Help with E/M Potential using Laplace Solution

[Fjolvar]

I'm struggling to learn how to find the potential using laplace solution. I know that X(x) can be rewritten in terms of C1e^kx + D1e-kx OR C1 cosh kx + D1 sinh kx OR cos kx + sin kx... but when do you know how to use which form. I understand it partially but not fully. And then how do you consider Y(y)? Given its a 2-dim problem in cartesian. Any information or references would be immensely appreciated!

 

[Fjolvar]

C1e^kx + D1e-kx can be rewritten as C1 cosh kx + D1 sinh kx, correct? Depending on the geometry of the problem, but cos kx + sin kx cannot be rewritten right? You need one sinusoidal and one hyperbolic function in the 2dim case, is that right?

 

[Born2bwire]

Cosine and sine can be related to cosh and sinh by scaling the argument by the imaginary number i.
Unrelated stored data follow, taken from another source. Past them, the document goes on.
-- pv_equiv track=rewrite | github.com/wyk18703232953/myResearch | codeComplex/data/filteredData/python/quadratic/python_quadratic_0432.py | is_golden
-- ===== SOURCE A (Python) =====
-- def is_golden(total, integers):
--     current_total = 0
--     for i, val in enumerate(integers):
--         current_total += val
--         if current_total < total:
--             continue
--         elif current_total == total:
--             splice = integers[i + 1:]
--             return (not splice) or is_golden(total, splice)
--         else:  # current_total > total
--             return False
--     return False
-- ===== SOURCE B (Python) =====
-- def is_golden(total, integers):
--     acc = 0
--     hit = False
--     for v in integers:
--         acc += v
--         if acc == total:
--             acc = 0
--             hit = True
--         elif acc > total:
--             return False
--         else:
--             hit = False
--     return hit
-- ===== Notes on version B (the rewrite author's own statement) =====
-- stated objective: simpler
-- what changed: Replaced the recursive call on a fresh list slice after each completed block by a single linear pass that resets a running-sum accumulator on equality and tracks whether the last element closed a block, eliminating all slicing and recursion.
import Mathlib
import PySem

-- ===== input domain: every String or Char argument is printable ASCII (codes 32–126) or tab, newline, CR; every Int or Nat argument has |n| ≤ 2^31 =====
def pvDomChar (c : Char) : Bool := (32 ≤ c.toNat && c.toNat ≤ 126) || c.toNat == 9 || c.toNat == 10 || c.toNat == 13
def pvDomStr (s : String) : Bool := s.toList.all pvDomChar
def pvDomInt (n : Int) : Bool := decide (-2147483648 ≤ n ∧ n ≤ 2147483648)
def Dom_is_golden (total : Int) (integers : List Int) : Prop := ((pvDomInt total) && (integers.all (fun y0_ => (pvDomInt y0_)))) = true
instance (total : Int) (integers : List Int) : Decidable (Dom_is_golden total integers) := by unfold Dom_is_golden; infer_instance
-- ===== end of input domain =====

-- B replaces A's recursion on a list slice after each completed block with one linear
-- pass that resets a running-sum accumulator on equality (objective: simpler, no slicing/recursion).


-- ===== PORT A =====
-- A's for-loop over enumerate(integers) with current_total, as structural recursion over the
-- remaining list; `integers[i+1:]` is exactly the list remaining after position i, so the
-- recursive call `is_golden(total, splice)` is the loop restarted on `rest` with current_total 0.
def isGoldenAux (total : Int) : List Int → Int → Bool
  | [], _ => false
  | val :: rest, currentTotal =>
    let ct := currentTotal + val
    if ct < total then isGoldenAux total rest ct
    else if ct = total then rest.isEmpty || isGoldenAux total rest 0
    else false

def is_golden (total : Int) (integers : List Int) : Bool := isGoldenAux total integers 0

-- ===== PORT B =====
-- one pass: Option state models the early `return False`; the pair is (acc, hit).
def goldenStep (total : Int) (st : Option (Int × Bool)) (v : Int) : Option (Int × Bool) :=
  match st with
  | none => none
  | some (acc, _) =>
    let acc := acc + v
    if acc = total then some (0, true)
    else if acc > total then none
    else some (acc, false)

def is_golden_alt (total : Int) (integers : List Int) : Bool :=
  match integers.foldl (goldenStep total) (some (0, false)) with
  | none => false
  | some (_, hit) => hit

-- ===== PRECONDITION & SPEC =====
def Spec_is_golden (total : Int) (integers : List Int) (out : Bool) : Prop := out = is_golden_alt total integers
instance (total : Int) (integers : List Int) (out : Bool) : Decidable (Spec_is_golden total integers out) := by unfold Spec_is_golden; infer_instance

-- ===== CLAIM (what is proved, stated in full; the proofs are below) =====
def Claim_equal_is_golden : Prop := ∀ (total : Int) (integers : List Int), Dom_is_golden total integers → Spec_is_golden total integers (is_golden total integers)

-- ===== LEMMAS AND PROOFS =====

theorem goldenStep_none (total : Int) (l : List Int) :
    l.foldl (goldenStep total) none = none := by
  induction l with
  | nil => rfl
  | cons x r ih => simpa [goldenStep] using ih

-- the hit flag of the state is never read by the step function
theorem goldenStep_hit_irrel (total acc : Int) (h₁ h₂ : Bool) (v : Int) :
    goldenStep total (some (acc, h₁)) v = goldenStep total (some (acc, h₂)) v := by
  simp [goldenStep]

def goldenFinish (st : Option (Int × Bool)) : Bool :=
  match st with
  | none => false
  | some (_, hit) => hit

theorem aux_eq_fold (total : Int) (l : List Int) : ∀ acc : Int,
    isGoldenAux total l acc = goldenFinish (l.foldl (goldenStep total) (some (acc, false))) := by
  induction l with
  | nil => intro acc; rfl
  | cons v rest ih =>
    intro acc
    by_cases hlt : acc + v < total
    · have hne : ¬ acc + v = total := by omega
      have hgt : ¬ acc + v > total := by omega
      simp [isGoldenAux, goldenStep, hlt, hne, hgt, ih]
    · by_cases heq : acc + v = total
      · cases rest with
        | nil => simp [isGoldenAux, goldenStep, heq, goldenFinish]
        | cons x r =>
          have hstep : goldenStep total (some ((0 : Int), true)) x
              = goldenStep total (some ((0 : Int), false)) x :=
            goldenStep_hit_irrel total 0 true false x
          have e1 : goldenStep total (some (acc, false)) v = some ((0 : Int), true) := by
            simp [goldenStep, heq]
          have h1 : isGoldenAux total (v :: x :: r) acc = isGoldenAux total (x :: r) 0 := by
            simp [isGoldenAux, heq]
          rw [h1, ih 0]
          simp only [List.foldl_cons, e1, hstep]
      · have hgt : acc + v > total := by omega
        simp [isGoldenAux, goldenStep, hlt, heq, hgt, goldenFinish, goldenStep_none]

-- ===== VERDICT (by name: the statement is the Claim_ definition above) =====
theorem is_golden_spec : Claim_equal_is_golden := by
  intro total integers _
  unfold Spec_is_golden is_golden is_golden_alt
  rw [aux_eq_fold]
  rfl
So there really is no difference between either one of the three formulations because in the end, all it will change is the phase of your solved modes k. But as long as you properly solve for the coefficients and k then you should come up with equivalent solutions for either of the three cases because all three form equivalent bases for the solutions to Laplace's equation in terms of the modes k. Although, some cases can be easier than others if you know more about the conditions of the problem. For example, if you know that the boundary conditions at infinity are Dirichlet with values of zero then using the exponential form is desirable because we can quickly see that the coefficient on the exp(kx) term must be zero otherwise the solution would blow up. This is not so readily seen if we took the sinusoidal or even hyperbolic sinusoidal cases.

 

[Nabeshin]

If it's truly a 2-dimensional problem you just suppress the 3rd component (you can equally well do the formalism of separation of variables in only 2D, it turns out to be the same just with only two functions).

As far as choosing sin/cos or sinh/cosh, this kind of thing is revealed only by the boundary conditions. Let's say you know that X(x) is sins and cosines. Then the other component (assuming 2D) must be sinh/cosh (or the specific case of exponentials). This follows directly from the laplace equation, where you know that not all of the coefficients can be real/imaginary, but there must be some mixing.

Laplace equation is just all about the boundary conditions.